Main Ideas
- Organizing our data according to a consistent set of “tidy” principles makes data easy to work with and leverages the ways
R
is effective.
- Often we need to wrangle our data in order to extract meaning (including creating new variables, calculating summary statistics, subsetting data, etc).

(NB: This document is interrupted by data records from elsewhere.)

theorem pvShown_ne_nil (coll : List String) (limit : Int) (h2 : 2 ≤ coll.length)
    (h0 : limit ≠ 0) (hp : 0 < limit + (coll.length : Int)) :
    PySem.List.slice coll none (some limit) ≠ [] := by
  intro he
  have hl := congrArg List.length he
  rw [← PySem.List.slice_zero_start, PySem.List.length_slice] at hl
  simp [PySem.List.clampIdx] at hl
  by_cases hneg : limit < 0
  · rw [if_pos hneg, if_neg (by omega)] at hl
    omega
  · rw [if_neg hneg] at hl
    omega

-- B's tail computation, lead = none
theorem pvCoreNone (coll : List String) (limit : Int)
    (hD : ¬ ((2:Int) ≤ (coll.length : Int) ∧ (limit = 0 ∨ limit + (coll.length : Int) ≤ 0))) :
    (if (coll.length : Int) = 0 then none
     else if (coll.length : Int) = 1 then some ((PySem.List.pyGet? coll 0).getD "")
     else if (coll.length : Int) ≤ (if (coll.length : Int) - limit = 1 then limit + 1 else limit) then
       some (jcs (PySem.List.slice coll none (some (-1))) ++ " and " ++ (PySem.List.pyGet? coll (-1)).getD "")
     else
       some (jcs (PySem.List.slice coll none (some (if (coll.length : Int) - limit = 1 then limit + 1 else limit))) ++ " and " ++
         PySem.Int.toStr ((coll.length : Int) - (if (coll.length : Int) - limit = 1 then limit + 1 else limit)) ++ " other" ++
         (if ((coll.length : Int) - (if (coll.length : Int) - limit = 1 then limit + 1 else limit)) > 1 then "s" else ""))) =
    (if (coll.length : Int) = 0 then none
     else if (none : Option String).isNone ∧ (pvDisp coll limit).1 = [] then some (pvDisp coll limit).2
     else some (PySem.Str.join ""
       (((pvDisp coll limit).1.reverse.foldl pvStep ([(pvDisp coll limit).2], " and ")).1.reverse))) := by
  match coll with
  | [] => simp
  | [x] => simp [pvDisp, PySem.List.slice_to_neg_one, PySem.List.pyGet?_neg_one]
  | x :: y :: rest =>
    have hge : 2 ≤ (x :: y :: rest).length := by simp
    have hc0 : ¬ (((x :: y :: rest).length : Int) = 0) := by omega
    have hc1 : ¬ (((x :: y :: rest).length : Int) = 1) := by omega
    unfold pvDisp
    rw [if_neg hc0, if_neg hc0, if_neg hc1]
    by_cases hk : ((x :: y :: rest).length : Int) - limit < 2
    · have hne : PySem.List.slice (x :: y :: rest) none (some (-1)) ≠ [] := by
        simp [PySem.List.slice_to_neg_one]
      rw [if_pos (show ((x :: y :: rest).length : Int) ≤
              (if ((x :: y :: rest).length : Int) - limit = 1 then limit + 1 else limit) by
            split_ifs <;> omega),
          if_pos (Or.inr hk),
          if_neg (show ¬ (((none : Option String).isNone = true) ∧
              PySem.List.slice (x :: y :: rest) none (some (-1)) = []) by simp [hne]),
          (pvFold_spec (PySem.List.slice (x :: y :: rest) none (some (-1)))
            ((PySem.List.pyGet? (x :: y :: rest) (-1)).getD "")).1,
          if_neg hne]
      rfl
    · have h0 : limit ≠ 0 := fun h => hD ⟨by omega, Or.inl h⟩
      have hp : (0:Int) < limit + ((x :: y :: rest).length : Int) := by
        by_contra hq
        exact hD ⟨by omega, Or.inr (by omega)⟩
      have hne := pvShown_ne_nil (x :: y :: rest) limit hge h0 hp
      rw [if_neg (show ¬ ((x :: y :: rest).length : Int) ≤
              (if ((x :: y :: rest).length : Int) - limit = 1 then limit + 1 else limit) by
            rw [if_neg (by omega)]; omega),
          if_neg (show ¬ (((x :: y :: rest).length : Int) < 2 ∨
            ((x :: y :: rest).length : Int) - limit < 2) by omega),
          if_neg (show ¬ (((none : Option String).isNone = true) ∧
              PySem.List.slice (x :: y :: rest) none (some limit) = []) by simp [hne]),
          (pvFold_spec (PySem.List.slice (x :: y :: rest) none (some limit))
            (PySem.Int.toStr (((x :: y :: rest).length : Int) - limit) ++ " others")).1,
          if_neg hne,
          if_neg (show ¬ (((x :: y :: rest).length : Int) - limit = 1) by omega),
          if_pos (show (((x :: y :: rest).length : Int) - limit) > 1 by omega)]
      simp [jcs, String.append_assoc, show (" other" ++ "s" : String) = " others" from by decide]

-- B's tail computation, lead = some sn
theorem pvCoreSome (coll : List String) (sn : String) (limit : Int)
    (hD : ¬ ((2:Int) ≤ (coll.length : Int) ∧ (limit = 0 ∨ limit + (coll.length : Int) ≤ 0))) :
    (if (coll.length : Int) = 0 then some sn
     else if (coll.length : Int) = 1 then some (sn ++ " and " ++ (PySem.List.pyGet? coll 0).getD "")
     else if (coll.length : Int) ≤ (if (coll.length : Int) - limit = 1 then limit + 1 else limit) then
       some (sn ++ ", " ++ jcs (PySem.List.slice coll none (some (-1))) ++ " and " ++ (PySem.List.pyGet? coll (-1)).getD "")
     else
       some (sn ++ ", " ++ jcs (PySem.List.slice coll none (some (if (coll.length : Int) - limit = 1 then limit + 1 else limit))) ++ " and " ++
         PySem.Int.toStr ((coll.length : Int) - (if (coll.length : Int) - limit = 1 then limit + 1 else limit)) ++ " other" ++
         (if ((coll.length : Int) - (if (coll.length : Int) - limit = 1 then limit + 1 else limit)) > 1 then "s" else ""))) =
    (if (coll.length : Int) = 0 then some sn
     else if (some sn).isNone ∧ (pvDisp coll limit).1 = [] then some (pvDisp coll limit).2
     else some (PySem.Str.join ""
       ((((pvDisp coll limit).1.reverse.foldl pvStep ([(pvDisp coll limit).2], " and ")).1 ++
         [((pvDisp coll limit).1.reverse.foldl pvStep ([(pvDisp coll limit).2], " and ")).2, sn]).reverse))) := by
  match coll with
  | [] => simp
  | [x] =>
    simp [pvDisp, PySem.List.slice_to_neg_one, PySem.List.pyGet?_neg_one,
      pvJoin0_cons, pvJoin0_nil, String.append_assoc]
  | x :: y :: rest =>
    have hge : 2 ≤ (x :: y :: rest).length := by simp
    have hc0 : ¬ (((x :: y :: rest).length : Int) = 0) := by omega
    have hc1 : ¬ (((x :: y :: rest).length : Int) = 1) := by omega
    unfold pvDisp
    rw [if_neg hc0, if_neg hc0, if_neg hc1]
    by_cases hk : ((x :: y :: rest).length : Int) - limit < 2
    · have hne : PySem.List.slice (x :: y :: rest) none (some (-1)) ≠ [] := by
        simp [PySem.List.slice_to_neg_one]
      have hf := pvFold_spec (PySem.List.slice (x :: y :: rest) none (some (-1)))
        ((PySem.List.pyGet? (x :: y :: rest) (-1)).getD "")
      rw [if_neg hne, if_neg hne] at hf
      rw [if_pos (show ((x :: y :: rest).length : Int) ≤
              (if ((x :: y :: rest).length : Int) - limit = 1 then limit + 1 else limit) by
            split_ifs <;> omega),
          if_pos (Or.inr hk),
          if_neg (show ¬ (((some sn).isNone = true) ∧
              PySem.List.slice (x :: y :: rest) none (some (-1)) = []) by simp),
          List.reverse_append]
      simp only [List.reverse_cons, List.reverse_nil, List.nil_append, List.cons_append,
        pvJoin0_cons, hf.1, hf.2]
      simp [jcs, String.append_assoc]
    · have h0 : limit ≠ 0 := fun h => hD ⟨by omega, Or.inl h⟩
      have hp : (0:Int) < limit + ((x :: y :: rest).length : Int) := by
        by_contra hq
        exact hD ⟨by omega, Or.inr (by omega)⟩
      have hne := pvShown_ne_nil (x :: y :: rest) limit hge h0 hp
      have hf := pvFold_spec (PySem.List.slice (x :: y :: rest) none (some limit))
        (PySem.Int.toStr (((x :: y :: rest).length : Int) - limit) ++ " others")
      rw [if_neg hne, if_neg hne] at hf
      rw [if_neg (show ¬ ((x :: y :: rest).length : Int) ≤
              (if ((x :: y :: rest).length : Int) - limit = 1 then limit + 1 else limit) by
            rw [if_neg (by omega)]; omega),
          if_neg (show ¬ (((x :: y :: rest).length : Int) < 2 ∨
            ((x :: y :: rest).length : Int) - limit < 2) by omega),
          if_neg (show ¬ (((some sn).isNone = true) ∧
              PySem.List.slice (x :: y :: rest) none (some limit) = []) by simp),
          List.reverse_append,
          if_neg (show ¬ (((x :: y :: rest).length : Int) - limit = 1) by omega),
          if_pos (show (((x :: y :: rest).length : Int) - limit) > 1 by omega)]
      simp only [List.reverse_cons, List.reverse_nil, List.nil_append, List.cons_append,
        pvJoin0_cons, hf.1, hf.2]
      simp [jcs, String.append_assoc, show (" other" ++ "s" : String) = " others" from by decide]

theorem pvShown_eq_nil (coll : List String) (limit : Int) (h2 : (2:Int) ≤ (coll.length : Int))
    (hd : limit = 0 ∨ limit + (coll.length : Int) ≤ 0) :
    PySem.List.slice coll none (some limit) = [] := by
  apply List.eq_nil_of_length_eq_zero
  rw [← PySem.List.slice_zero_start, PySem.List.length_slice]
  simp [PySem.List.clampIdx]
  rcases hd with h | h
  · subst h
    simp
  · rw [if_pos (show limit < 0 by omega)]
    split_ifs with hlt
    · rfl
    · omega


-- inside the difference region the two results always differ (lead = none)
theorem pvDiffNone (coll : List String) (limit : Int)
    (h2 : (2:Int) ≤ (coll.length : Int)) (hd : limit = 0 ∨ limit + (coll.length : Int) ≤ 0) :
    (if (coll.length : Int) = 0 then none
     else if (coll.length : Int) = 1 then some ((PySem.List.pyGet? coll 0).getD "")
     else if (coll.length : Int) ≤ (if (coll.length : Int) - limit = 1 then limit + 1 else limit) then
       some (jcs (PySem.List.slice coll none (some (-1))) ++ " and " ++ (PySem.List.pyGet? coll (-1)).getD "")
     else
       some (jcs (PySem.List.slice coll none (some (if (coll.length : Int) - limit = 1 then limit + 1 else limit))) ++ " and " ++
         PySem.Int.toStr ((coll.length : Int) - (if (coll.length : Int) - limit = 1 then limit + 1 else limit)) ++ " other" ++
         (if ((coll.length : Int) - (if (coll.length : Int) - limit = 1 then limit + 1 else limit)) > 1 then "s" else ""))) ≠
    (if (coll.length : Int) = 0 then none
     else if (none : Option String).isNone ∧ (pvDisp coll limit).1 = [] then some (pvDisp coll limit).2
     else some (PySem.Str.join ""
       (((pvDisp coll limit).1.reverse.foldl pvStep ([(pvDisp coll limit).2], " and ")).1.reverse))) := by
  have hnil := pvShown_eq_nil coll limit h2 hd
  have hb : ¬ (((coll.length : Int)) - limit = 1) := by omega
  unfold pvDisp
  rw [if_neg (show ¬ ((coll.length : Int) = 0) by omega),
      if_neg (show ¬ ((coll.length : Int) = 0) by omega),
      if_neg (show ¬ ((coll.length : Int) = 1) by omega),
      if_neg (show ¬ ((coll.length : Int) ≤
          (if (coll.length : Int) - limit = 1 then limit + 1 else limit)) by
        rw [if_neg hb]; omega),
      if_neg hb,
      if_pos (show (((coll.length : Int) - limit) > 1) by omega),
      if_neg (show ¬ ((coll.length : Int) < 2 ∨ (coll.length : Int) - limit < 2) by omega),
      if_pos (show ((none : Option String).isNone = true) ∧
          PySem.List.slice coll none (some limit) = [] from ⟨rfl, hnil⟩),
      hnil]
  intro heq
  have hlen := congrArg (fun o => ((o.getD "").toList.length : Int)) heq
  simp [jcs, show PySem.Str.join ", " ([] : List String) = "" from by decide,
    String.toList_append] at hlen
  omega

-- inside the difference region the two results always differ (lead = some sn)
theorem pvDiffSome (coll : List String) (sn : String) (limit : Int)
    (h2 : (2:Int) ≤ (coll.length : Int)) (hd : limit = 0 ∨ limit + (coll.length : Int) ≤ 0) :
    (if (coll.length : Int) = 0 then some sn
     else if (coll.length : Int) = 1 then some (sn ++ " and " ++ (PySem.List.pyGet? coll 0).getD "")
     else if (coll.length : Int) ≤ (if (coll.length : Int) - limit = 1 then limit + 1 else limit) then
       some (sn ++ ", " ++ jcs (PySem.List.slice coll none (some (-1))) ++ " and " ++ (PySem.List.pyGet? coll (-1)).getD "")
     else
       some (sn ++ ", " ++ jcs (PySem.List.slice coll none (some (if (coll.length : Int) - limit = 1 then limit + 1 else limit))) ++ " and " ++
         PySem.Int.toStr ((coll.length : Int) - (if (coll.length : Int) - limit = 1 then limit + 1 else limit)) ++ " other" ++
         (if ((coll.length : Int) - (if (coll.length : Int) - limit = 1 then limit + 1 else limit)) > 1 then "s" else ""))) ≠
    (if (coll.length : Int) = 0 then some sn
     else if (some sn).isNone ∧ (pvDisp coll limit).1 = [] then some (pvDisp coll limit).2
     else some (PySem.Str.join ""
       ((((pvDisp coll limit).1.reverse.foldl pvStep ([(pvDisp coll limit).2], " and ")).1 ++
         [((pvDisp coll limit).1.reverse.foldl pvStep ([(pvDisp coll limit).2], " and ")).2, sn]).reverse))) := by
  have hnil := pvShown_eq_nil coll limit h2 hd
  have hb : ¬ (((coll.length : Int)) - limit = 1) := by omega
  unfold pvDisp
  rw [if_neg (show ¬ ((coll.length : Int) = 0) by omega),
      if_neg (show ¬ ((coll.length : Int) = 0) by omega),
      if_neg (show ¬ ((coll.length : Int) = 1) by omega),
      if_neg (show ¬ ((coll.length : Int) ≤
          (if (coll.length : Int) - limit = 1 then limit + 1 else limit)) by
        rw [if_neg hb]; omega),
      if_neg hb,
      if_pos (show (((coll.length : Int) - limit) > 1) by omega),
      if_neg (show ¬ ((coll.length : Int) < 2 ∨ (coll.length : Int) - limit < 2) by omega),
      if_neg (show ¬ (((some sn).isNone = true) ∧
          PySem.List.slice coll none (some limit) = []) by simp),
      hnil]
  intro heq
  have hlen := congrArg (fun o => ((o.getD "").toList.length : Int)) heq
  simp [jcs, pvJoin0_cons, pvJoin0_nil,
    show PySem.Str.join ", " ([] : List String) = "" from by decide,
    String.toList_append] at hlen
  omega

- Using only seven key verbs we can accomplish a wide variety of data wrangling tasks.
Coming Up
- Homework #01 due Thursday 2-04 at 11:59 PM
- Homework #02 assigned Thursday 2-04
- Complete Lab Team Formation Survey by 2-09 11:59 PM
“Happy families are all alike; every unhappy family is unhappy in its own way” - Leo Tolstoy
Lecture Notes and Exercises
library(tidyverse)
Tidy Principles
Tidy data has three related characteristics
- Each variable forms a column.
- Each observation forms a row.
- Each value has its own cell.
Data Wrangling
Often we need to wrangle our data to extract meaning. This includes calculating new variables, summary statistics, grouping by variables, renaming, reordering, selecting subsets of data, filtering by various conditions, etc.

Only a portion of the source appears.